Selon IQNA citant Al Qods Al Arabi, la présidence de la République de l’Egypte a dénoncé l’assassinat de quatre citoyens égyptiens au village d’Abou Moselim à Abou El-Nomros à Gizeh.
Dans son communiqué d’hier, la présidence a assuré que cet incident sinistre - survenu dimanche- ne va pas de pair avec l’esprit de tolérance et de respect par lequel se caractérisent les Egyptiens.
Le communiqué a mis l’accent sur la modération des Egyptiens, tout en rejetant tout acte contre la loi. Il a également appelé à punir les criminels qui portent préjudice à l’unité de la société.
Pour la minorité chiite d'Egypte et l'opposition libérale, Morsi et le gouvernement égyptien cherchent à attiser les tensions entre les communautés pour plaire à leurs alliés salafistes, qui leur ont vivement reproché leurs tentatives de rapprochement avec l'Iran chiite.
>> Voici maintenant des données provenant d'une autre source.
-- pv_equiv track=rewrite | github.com/pwnaoj/obs_layer_sorsimple | src/obs_layer_sorsimple_mbaas/common/utils/jmespath.py | _extract_list_projections
-- ===== SOURCE A (Python) =====
-- from typing import List, Dict, Any, Tuple, Optional, Generator
--
-- def _extract_list_projections(type_at_levels: dict) -> Dict[str, List[str]]:
--     """Extrae las proyecciones de lista del análisis de tipos."""
--     list_projections = {}
--
--     for key, value in type_at_levels.items():
--         if value == "list projection":
--             parts = key.split('[*].')
--             if len(parts) == 2:
--                 parent, child = parts
--                 if parent not in list_projections:
--                     list_projections[parent] = []
--                 list_projections[parent].append(child)
--
--     return list_projections
-- ===== SOURCE B (Python) =====
-- def _extract_list_projections(type_at_levels: dict):
--     """Two-phase re-implementation: first collect the (parent, child) pairs,
--     then group by scanning the pair list once per distinct parent."""
--     pairs = []
--     for key, value in type_at_levels.items():
--         if value == "list projection":
--             parts = key.split('[*].')
--             if len(parts) == 2:
--                 pairs.append((parts[0], parts[1]))
--     parents = list(dict.fromkeys(p for p, _ in pairs))
--     return {p: [c for q, c in pairs if q == p] for p in parents}
-- ===== Notes on version B (the rewrite author's own statement) =====
-- stated objective: alternative
-- what changed: Replaces the single-pass dict bucketing with a two-phase decomposition: build a flat (parent, child) pair list, dedup the parents in first-seen order, then build each group by a per-parent scan of the pair list.
import Mathlib
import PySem

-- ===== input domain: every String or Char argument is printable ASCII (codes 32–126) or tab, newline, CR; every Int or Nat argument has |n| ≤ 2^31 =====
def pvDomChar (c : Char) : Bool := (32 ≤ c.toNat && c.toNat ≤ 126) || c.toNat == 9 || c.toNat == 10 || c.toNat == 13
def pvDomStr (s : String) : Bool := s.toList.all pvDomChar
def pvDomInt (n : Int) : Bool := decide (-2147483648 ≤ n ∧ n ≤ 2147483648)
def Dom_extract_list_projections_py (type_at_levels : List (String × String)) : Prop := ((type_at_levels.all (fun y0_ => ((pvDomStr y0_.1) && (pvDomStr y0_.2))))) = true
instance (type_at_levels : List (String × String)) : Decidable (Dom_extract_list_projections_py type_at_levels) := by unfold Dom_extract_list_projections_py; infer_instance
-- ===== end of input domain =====

-- B groups the same (parent, child) pairs by a two-phase pair-list scan instead of A's
-- single-pass dict bucketing; alternative decomposition, same return value.

-- ===== PORT A =====
-- key.split('[*].') with a nonempty separator: Str.split? is always `some` here, `.getD []` extracts its exact value
def extract_list_projections_py (type_at_levels : List (String × String)) : List (String × List String) :=
  (type_at_levels.foldl (fun d kv =>
      if kv.2 = "list projection" then
        let parts := (PySem.Str.split? kv.1 "[*].").getD []
        if parts.length = 2 then
          d.modify (parts[0]!) [] (fun l => l ++ [parts[1]!])
        else d
      else d) PySem.Dict.empty).items

-- ===== PORT B =====
def extract_list_projections_py_alt (type_at_levels : List (String × String)) : List (String × List String) :=
  let pairs := type_at_levels.foldl (fun acc kv =>
      if kv.2 = "list projection" then
        match (PySem.Str.split? kv.1 "[*].").getD [] with
        | [p, c] => acc ++ [(p, c)]
        | _ => acc
      else acc) []
  let parents := PySem.List.dedup (pairs.map (·.1))
  parents.map (fun p => (p, (pairs.filter (fun q => q.1 == p)).map (·.2)))

-- ===== PRECONDITION & SPEC =====
def Spec_extract_list_projections_py (type_at_levels : List (String × String)) (out : List (String × List String)) : Prop := out = extract_list_projections_py_alt type_at_levels
instance (type_at_levels : List (String × String)) (out : List (String × List String)) : Decidable (Spec_extract_list_projections_py type_at_levels out) := by unfold Spec_extract_list_projections_py; infer_instance

-- ===== CLAIM (what is proved, stated in full; the proofs are below) =====
def Claim_equal_extract_list_projections_py : Prop := ∀ (type_at_levels : List (String × String)), Dom_extract_list_projections_py type_at_levels → Spec_extract_list_projections_py type_at_levels (extract_list_projections_py type_at_levels)

-- ===== LEMMAS AND PROOFS =====

/-- Proof-side view of one loop iteration: the (parent, child) pair a matching entry yields. -/
def pvParse (kv : String × String) : Option (String × String) :=
  if kv.2 = "list projection" then
    match (PySem.Str.split? kv.1 "[*].").getD [] with
    | [p, c] => some (p, c)
    | _ => none
  else none

theorem pv_b_pairs (tal : List (String × String)) (acc : List (String × String)) :
    tal.foldl (fun acc kv =>
      if kv.2 = "list projection" then
        match (PySem.Str.split? kv.1 "[*].").getD [] with
        | [p, c] => acc ++ [(p, c)]
        | _ => acc
      else acc) acc = acc ++ tal.filterMap pvParse := by
  induction tal generalizing acc with
  | nil => simp
  | cons kv t ih =>
    rw [List.foldl_cons, List.filterMap_cons]
    by_cases hv : kv.2 = "list projection"
    · have hp : pvParse kv = (match (PySem.Str.split? kv.1 "[*].").getD [] with
          | [p, c] => some (p, c)
          | _ => none) := by rw [pvParse, if_pos hv]
      rcases hs : (PySem.Str.split? kv.1 "[*].").getD [] with _ | ⟨p, _ | ⟨c, _ | ⟨x, xs⟩⟩⟩ <;>
        · rw [hs] at hp
          simp only [if_pos hv, hp]
          simp [ih]
    · have hp : pvParse kv = none := by rw [pvParse, if_neg hv]
      rw [if_neg hv, hp, ih]

theorem pv_a_fold (tal : List (String × String)) (d : PySem.Dict String (List String)) :
    tal.foldl (fun d kv =>
      if kv.2 = "list projection" then
        let parts := (PySem.Str.split? kv.1 "[*].").getD []
        if parts.length = 2 then
          d.modify (parts[0]!) [] (fun l => l ++ [parts[1]!])
        else d
      else d) d
    = (tal.filterMap pvParse).foldl (fun d p => d.modify p.1 [] (fun l => l ++ [p.2])) d := by
  induction tal generalizing d with
  | nil => simp
  | cons kv t ih =>
    rw [List.foldl_cons, List.filterMap_cons]
    by_cases hv : kv.2 = "list projection"
    · have hp : pvParse kv = (match (PySem.Str.split? kv.1 "[*].").getD [] with
          | [p, c] => some (p, c)
          | _ => none) := by rw [pvParse, if_pos hv]
      rcases hs : (PySem.Str.split? kv.1 "[*].").getD [] with _ | ⟨p, _ | ⟨c, _ | ⟨x, xs⟩⟩⟩ <;>
        · rw [hs] at hp
          simp only [if_pos hv, hp]
          exact ih _
    · have hp : pvParse kv = none := by rw [pvParse, if_neg hv]
      rw [if_neg hv, hp, ih]

-- ===== VERDICT (by name: the statement is the Claim_ definition above) =====
theorem extract_list_projections_py_spec : Claim_equal_extract_list_projections_py := by
  intro tal _
  unfold Spec_extract_list_projections_py extract_list_projections_py extract_list_projections_py_alt
  rw [pv_a_fold, pv_b_pairs]
  simp only [List.nil_append]
  set ps := tal.filterMap pvParse with hps
  have hnd : (ps.foldl (fun d p => d.modify p.1 [] (fun l => l ++ [p.2])) PySem.Dict.empty).keys.Nodup :=
    PySem.Dict.nodup_keys_foldl_modify_key ps (·.1) [] (fun _ p => fun l => l ++ [p.2])
      PySem.Dict.empty (by simp)
  rw [PySem.Dict.items_eq_map_keys _ hnd ([] : List String)]
  rw [PySem.Dict.keys_foldl_modify_key]
  simp only [PySem.Dict.keys_empty, PySem.Set.update_nil_left, PySem.List.dedup_eq_ofList]
  apply List.map_congr_left
  intro p _
  rw [PySem.Dict.getD_foldl_modify_append]
  simp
Dans un communiqué, le gouvernement du Premier ministre Hicham Kandil "condamne fermement" cette "terrible" attaque et accuse les coupables de vouloir importer dans le pays des "conflits religieux" totalement étrangers à la société égyptienne.
Les autorités, ajoute le gouvernement, "s'assureront de faire passer la justice afin que les coupables soient punis de manière exemplaire et dissuasive".
Mohamed Ghoneim, l'un des responsables de la petite communauté chiite égyptienne qui rassemble quelques centaines de milliers de fidèles, a affirmé que les Frères musulmans, en ne prenant pas la défense des chiites, cherchaient à apaiser leurs alliés salafistes.
Une opinion partagée par l'opposition libérale, notamment par le parti Destour de Mohamed El Baradeï qui voit dans ces crimes "la conséquence directe de l'écœurant discours de haine qui se répand de plus en plus, au vu et au su du gouvernement et avec la bénédiction du président" Morsi.
Le chef du parti «El-Dostour» (la Constitution) Dr Mohamed El-Baradeï a appelé Al-Azhar et la présidence à agir de manière «ferme» quant à cet incident.
Essam el Erian, numéro deux du parti Liberté et Justice, émanation des Frères musulmans, a pourtant dénoncé au nom de son mouvement les lynchages de dimanche.
Le gouverneur de Gizeh, Dr Ali Abdel Rahman, s’est pour sa part dit accablé par l’incident. Il a ajouté que les responsables sont des jeunes dont la culture religieuse est limitée. Et d’assurer que le village est actuellement calme.
Dimanche à Zaouiyat Abou Moussallem, non loin des célèbres pyramides de Gizeh, une foule en colère a saccagé et incendié la maison d'une famille chiite à laquelle un dignitaire religieux venait de rendre visite.
Les assaillants criaient "Infidèles!", a raconté une femme qui a survécu à l'attaque, accusant la police de n'avoir rien fait pour empêcher les crimes. "Les salafistes et les Frères musulmans, ce sont eux qui nous ont attaqués", a-t-elle dit.
Dans une vidéo postée sur internet par des militants des droits de l'homme, on voit des hommes tirer dans la rue le corps ensanglanté d'une victime, une corde autour du cou, sous les yeux de dizaines de témoins.
Dans une autre séquence, on aperçoit clairement des policiers en tenue anti-émeute et des femmes en noir qui crient dans une rue étroite "Il n'y a de Dieu que Dieu!"